Since taking office Dinkins has received high marks from the business community for his fiscal conservatism. In a major address to 1,000 business and civic leaders at a breakfast of the Association for a Better New York, Dinkins warned that there was no money available to expand services despite the proliferation of such problems as drugs, AIDS and homelessness. After Dinkins announced his first round of budget cuts upon taking office, the Financial Control Board (FCB) issued a report demanding even more, a demand with which Dinkins quickly complied.(3) <#N3>
In justifying Dinkins’ austerity budget, city officials even harked directly back to the practices of the 1970s, arguing that municipal unions should defer wage increases as they had during that crisis. When asked why he was making deep cuts in the city’s hospitals and education budgets, Dinkins replied that’s where the money is. On the surface, of course, he meant by this seemingly callous remark that these services were the biggest part of the city budget in absolute terms. For a pragmatic politician this logic is flawless. But this pragmatism assumes that one looks for financial salvation only through the budget the elites have left you to tinker with, and not, for instance, by challenging the notion that payments on the city debt are the first priority.
In 1988 city comptroller Harrison Goldin reported that New York still owed the banks $13.9 billion in long-term debt, up from $12.2 billion in 1978. Service of the debt had declined in the 1980s as a percentage of city expenditures, thanks to five years of budget surpluses. But those surpluses have now vanished, and the city is scrambling to find money for both day-to-day operations and debt repayment So despite Rohatyn’s “recovery” plan, the city has never really recovered, and is now in for the second wave of austerity, given the impact of the 1987 stock-market crash, the attendant layoffs in the financial sector and the nationwide anticipation of a depression.
With its shrinking manufacturing base and deteriorating social services, combined with a gathering in of capital produced by enterprises around the world, an obscene display of wealth flowing from that capital, and a growing impoverishment of the majority, New York City no longer depends on its local “natural” industrial base for its revenue. Instead it serves increasingly as a center for multinational corporations and banks. New York City is to be a safe haven for capital, wherever produced, and for the office operations necessary to organize the activities of that capital—if the overhead is low enough.
After years of a virtually all-white, all-male city administration under Koch, Dinkins has made a number of appointments of women and people of color But the Blacks, Latinos, Asians and women appointed by Dinkins will head service agencies, the ones distributing band-aids (and increasingly less even of those) to the city’s victims. The real power positions went to the Lazard Freres types.
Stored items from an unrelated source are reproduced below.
def pvInv (s : List Int) (memo : PySem.Dict (Int × Int) Int) : Prop :=
  ∀ i j v, memo.get? (i, j) = some v → v = pvF s i j

theorem pvInv_empty (s : List Int) : pvInv s PySem.Dict.empty := by
  intro i j v hv
  simp [PySem.Dict.get?_empty] at hv

-- one step of the k-loop, with all dp reads already replaced by their values
def pvStep (s : List Int) (i j : Int) (acc k : Int) : Int :=
  if acc = 0 then pvF s i k + pvF s k j + pvGet s i * pvGet s k * pvGet s j
  else min acc (pvF s i k + pvF s k j + pvGet s i * pvGet s k * pvGet s j)

theorem pvFLoop_eq_foldl (s : List Int) (i j : Int) :
    ∀ (n : Nat) (k acc : Int), i < k → (j - k).toNat = n →
      pvFLoop s i j k acc = (PySem.List.pyRange k j 1).foldl (pvStep s i j) acc := by
  intro n
  induction n with
  | zero =>
    intro k acc hik hn
    have hkj : j ≤ k := by omega
    rw [pvFLoop, if_neg (by omega), PySem.List.pyRange_one_eq_nil hkj]
    rfl
  | succ m ih =>
    intro k acc hik hn
    have hkj : k < j := by omega
    rw [pvFLoop, if_pos ⟨hik, hkj⟩, PySem.List.pyRange_one_cons hkj]
    rw [List.foldl_cons]
    exact ih (k + 1) _ (by omega) (by omega)

theorem pvF_eq_foldl (s : List Int) (i j : Int) (h : i + 3 ≤ j) :
    pvF s i j = (PySem.List.pyRange (i + 1) j 1).foldl (pvStep s i j) 0 := by
  rw [pvF, if_neg (by omega), if_neg (by omega)]
  exact pvFLoop_eq_foldl s i j _ (i + 1) 0 (by omega) rfl

-- generic loop-invariant rule for a fold over range(a, b)
theorem pvFoldInv {β : Type} (f : β → Int → β) (P : Int → β → Prop) :
    ∀ (n : Nat) (a b : Int), a ≤ b → (b - a).toNat = n →
      (∀ x t, a ≤ x → x < b → P x t → P (x + 1) (f t x)) →
      ∀ t, P a t → P b ((PySem.List.pyRange a b 1).foldl f t) := by
  intro n
  induction n with
  | zero =>
    intro a b hab hn _ t ht
    have : a = b := by omega
    subst this
    rw [PySem.List.pyRange_one_eq_nil le_rfl]
    exact ht
  | succ m ih =>
    intro a b hab hn hstep t ht
    have hab' : a < b := by omega
    rw [PySem.List.pyRange_one_cons hab', List.foldl_cons]
    exact ih (a + 1) b (by omega) (by omega)
      (fun x t hx hx' => hstep x t (by omega) hx') _
      (hstep a t le_rfl hab' ht)

theorem pvBest_eq (s : List Int) (fuel : Nat) :
    ∀ (i j : Int) (memo : PySem.Dict (Int × Int) Int), (j - i).toNat ≤ fuel → pvInv s memo →
      (pvBest s fuel memo i j).1 = pvF s i j ∧ pvInv s (pvBest s fuel memo i j).2 := by
  induction fuel with
  | zero =>
    intro i j memo hw hInv
    rw [pvBest, pvF, if_pos (by omega)]
    exact ⟨rfl, hInv⟩
  | succ f ih =>
    intro i j memo hw hInv
    rw [pvBest]
    by_cases h1 : j ≤ i + 1
    · rw [if_pos h1, pvF, if_pos h1]
      exact ⟨rfl, hInv⟩
    · rw [if_neg h1]
      by_cases h2 : j = i + 2
      · rw [if_pos h2, pvF, if_neg h1, if_pos h2]
        exact ⟨rfl, hInv⟩
      · rw [if_neg h2]
        rcases hm : memo.get? (i, j) with _ | v
        · simp only
          have hP : (fun x (p : Int × PySem.Dict (Int × Int) Int) =>
                p.1 = (PySem.List.pyRange (i + 1) x 1).foldl (pvStep s i j) 0 ∧ pvInv s p.2) j
              ((PySem.List.pyRange (i + 1) j 1).foldl
                (fun (p : Int × PySem.Dict (Int × Int) Int) k =>
                  let r1 := pvBest s f p.2 i k
                  let r2 := pvBest s f r1.2 k j
                  let cand := r1.1 + r2.1 + pvGet s i * pvGet s k * pvGet s j
                  (if p.1 = 0 then cand else min p.1 cand, r2.2)) (0, memo)) := by
            apply pvFoldInv
              (fun (p : Int × PySem.Dict (Int × Int) Int) k =>
                let r1 := pvBest s f p.2 i k
                let r2 := pvBest s f r1.2 k j
                let cand := r1.1 + r2.1 + pvGet s i * pvGet s k * pvGet s j
                (if p.1 = 0 then cand else min p.1 cand, r2.2))
              (fun x (p : Int × PySem.Dict (Int × Int) Int) =>
                p.1 = (PySem.List.pyRange (i + 1) x 1).foldl (pvStep s i j) 0 ∧ pvInv s p.2)
              (j - (i + 1)).toNat (i + 1) j (by omega) rfl
            · intro x p hx hx2 hp
              obtain ⟨hacc, hI⟩ := hp
              obtain ⟨e1, hI1⟩ := ih i x p.2 (by omega) hI
              obtain ⟨e2, hI2⟩ := ih x j (pvBest s f p.2 i x).2 (by omega) hI1
              refine ⟨?_, hI2⟩
              show (if p.1 = 0 then _ else min p.1 _) = _
              rw [e1, e2, hacc, PySem.List.pyRange_one_succ_right (by omega), List.foldl_append,
                  List.foldl_cons, List.foldl_nil]
              rfl
            · exact ⟨by rw [PySem.List.pyRange_one_eq_nil (by omega), List.foldl_nil], hInv⟩
          obtain ⟨hval, hI⟩ := hP
          rw [pvF, if_neg h1, if_neg h2,
              pvFLoop_eq_foldl s i j (j - (i + 1)).toNat (i + 1) 0 (by omega) rfl]
          refine ⟨hval, ?_⟩
          intro a b v hget
          rw [PySem.Dict.get?_insert] at hget
          by_cases hab : ((a : Int), (b : Int)) = (i, j)
          · rw [Prod.mk.injEq] at hab
            obtain ⟨rfl, rfl⟩ := hab
            simp at hget
            subst hget
            rw [hval, pvF, if_neg h1, if_neg h2,
                pvFLoop_eq_foldl s a b (b - (a + 1)).toNat (a + 1) 0 (by omega) rfl]
          · rw [if_neg hab] at hget
            exact hI a b v hget
        · simp only
          refine ⟨?_, hInv⟩
          rw [hInv i j v hm]

def pvShape (dp : List (List Int)) (n : Nat) : Prop :=
  dp.length = n ∧ ∀ r ∈ dp, r.length = n

theorem pvGetD_set {α : Type} (l : List α) (i j : Nat) (v : α) (d : α) (hi : i < l.length) :
    (l.set i v).getD j d = if i = j then v else l.getD j d := by
  rw [List.getD_eq_getElem?_getD, List.getElem?_set, List.getD_eq_getElem?_getD]
  split_ifs <;> simp_all

theorem pvShape_set2 {dp : List (List Int)} {n : Nat} (h : pvShape dp n)
    (i j : Int) (v : Int) (hi : 0 ≤ i) (hi2 : i < (n : Int)) :
    pvShape (pvSet2 dp i j v) n := by
  obtain ⟨hlen, hrow⟩ := h
  unfold pvSet2
  rw [PySem.List.pySetD_of_nonneg _ _ hi]
  refine ⟨by simpa using hlen, ?_⟩
  intro r hr
  rcases List.mem_or_eq_of_mem_set hr with hr' | rfl
  · exact hrow r hr'
  · rw [PySem.List.length_pySetD]
    rw [PySem.List.pyGetD_eq_getElem _ _ hi (by rw [hlen]; exact_mod_cast hi2)]
    exact hrow _ (List.getElem_mem (by rw [hlen]; omega))

theorem pvGet2_set2 {dp : List (List Int)} {n : Nat} (h : pvShape dp n)
    (i j a b : Int) (v : Int) (hi : 0 ≤ i) (hi2 : i < (n : Int)) (hj : 0 ≤ j) (hj2 : j < (n : Int))
    (ha : 0 ≤ a) (hb : 0 ≤ b) :
    pvGet2 (pvSet2 dp i j v) a b = if a = i ∧ b = j then v else pvGet2 dp a b := by
  obtain ⟨hlen, hrow⟩ := h
  have hiN : i.toNat < dp.length := by rw [hlen]; omega
  unfold pvGet2 pvSet2
  rw [PySem.List.pySetD_of_nonneg _ _ hi, PySem.List.pySetD_of_nonneg _ _ hj,
      PySem.List.pyGetD_of_nonneg _ _ ha, PySem.List.pyGetD_of_nonneg _ _ ha,
      PySem.List.pyGetD_of_nonneg _ _ hi, PySem.List.pyGetD_of_nonneg _ _ hb,
      PySem.List.pyGetD_of_nonneg _ _ hb]
  rw [pvGetD_set _ _ _ _ _ hiN]
  by_cases hai : i.toNat = a.toNat
  · rw [if_pos hai]
    have hrl : (dp.getD i.toNat []).length = n := by
      rw [List.getD_eq_getElem?_getD, List.getElem?_eq_getElem hiN]
      exact hrow _ (List.getElem_mem hiN)
    rw [pvGetD_set _ _ _ _ _ (by rw [hrl]; omega)]
    have hai' : a = i := by omega
    by_cases hbj : j.toNat = b.toNat
    · rw [if_pos hbj, if_pos ⟨hai', by omega⟩]
    · rw [if_neg hbj, if_neg (by omega), hai']
  · rw [if_neg hai, if_neg (by omega)]

theorem pvGet2_zeros (l : Int) (a b : Int) (ha : 0 ≤ a) (hb : 0 ≤ b) :
    pvGet2 ((PySem.List.pyRange 0 l 1).map
      (fun _ => (PySem.List.pyRange 0 l 1).map (fun _ => (0 : Int)))) a b = 0 := by
  unfold pvGet2
  rw [PySem.List.pyGetD_of_nonneg _ _ ha, PySem.List.pyGetD_of_nonneg _ _ hb]
  rw [List.getD_eq_getElem?_getD, List.getD_eq_getElem?_getD]
  rcases h : ((PySem.List.pyRange 0 l 1).map
      (fun _ => (PySem.List.pyRange 0 l 1).map (fun _ => (0 : Int))))[a.toNat]? with _ | r
  · simp
  · have hr : r ∈ _ := List.mem_of_getElem? h
    obtain ⟨x, _, rfl⟩ := List.mem_map.1 hr
    simp only [Option.getD_some]
    rcases h2 : ((PySem.List.pyRange 0 l 1).map (fun _ => (0 : Int)))[b.toNat]? with _ | y
    · simp
    · have hy : y ∈ _ := List.mem_of_getElem? h2
      obtain ⟨_, _, rfl⟩ := List.mem_map.1 hy
      simp

theorem pvShape_zeros (l : Int) :
    pvShape ((PySem.List.pyRange 0 l 1).map
      (fun _ => (PySem.List.pyRange 0 l 1).map (fun _ => (0 : Int)))) l.toNat := by
  constructor
  · simp [PySem.List.length_pyRange_one]
  · intro r hr
    obtain ⟨x, _, rfl⟩ := List.mem_map.1 hr
    simp [PySem.List.length_pyRange_one]

def pvBaseInv (s : List Int) (l x : Int) (dp : List (List Int)) : Prop :=
  pvShape dp l.toNat ∧ ∀ a b : Int, 0 ≤ a → a < l → 0 ≤ b → b < l →
    pvGet2 dp a b = if b = a + 2 ∧ a < x then pvF s a b else 0

def pvWInv (s : List Int) (l w : Int) (dp : List (List Int)) : Prop :=
  pvShape dp l.toNat ∧ ∀ a b : Int, 0 ≤ a → a < l → 0 ≤ b → b < l →
    pvGet2 dp a b = if 2 ≤ b - a ∧ b - a < w then pvF s a b else 0

def pvIInv (s : List Int) (l w i : Int) (dp : List (List Int)) : Prop :=
  pvShape dp l.toNat ∧ ∀ a b : Int, 0 ≤ a → a < l → 0 ≤ b → b < l →
    pvGet2 dp a b = if 2 ≤ b - a ∧ (b - a < w ∨ (b - a = w ∧ a < i)) then pvF s a b else 0

theorem pvBase_step (s : List Int) (l x : Int) (dp : List (List Int))
    (hx : 0 ≤ x) (hx2 : x < l - 2) (h : pvBaseInv s l x dp) :
    pvBaseInv s l (x + 1)
      (pvSet2 dp x (x + 2) (pvGet s x * pvGet s (x + 1) * pvGet s (x + 2))) := by
  obtain ⟨hsh, hval⟩ := h
  have hcast : ((l.toNat : Int)) = l := by omega
  refine ⟨pvShape_set2 hsh _ _ _ hx (by omega), ?_⟩
  intro a b ha ha2 hb hb2
  rw [pvGet2_set2 hsh _ _ _ _ _ hx (by omega) (by omega) (by omega) ha hb]
  by_cases hc : a = x ∧ b = x + 2
  · rw [if_pos hc, if_pos (by omega)]
    obtain ⟨rfl, rfl⟩ := hc
    rw [pvF, if_neg (by omega), if_pos rfl]
  · rw [if_neg hc, hval a b ha ha2 hb hb2]
    have : (b = a + 2 ∧ a < x) ↔ (b = a + 2 ∧ a < x + 1) := by omega
    rw [if_congr this rfl rfl]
Those who thought Dinkins would diminish racial tension in the city have been severely shocked. Shortly after his inauguration the police went on a rampage, shooting down seventeen Blacks on the usual flimsy pretexts (resisting arrests, fleeing a crime, etc.).—with no reaction from Dinkins.
This passivity in the face of murderous racism was particularly galling for those who had hoped Dinkins would represent a counter trend to the racist episodes in Howard Beach, Bensonhurst and the South Bronx, where Blacks and Latinos have been beaten and murdered by racist thugs or the police.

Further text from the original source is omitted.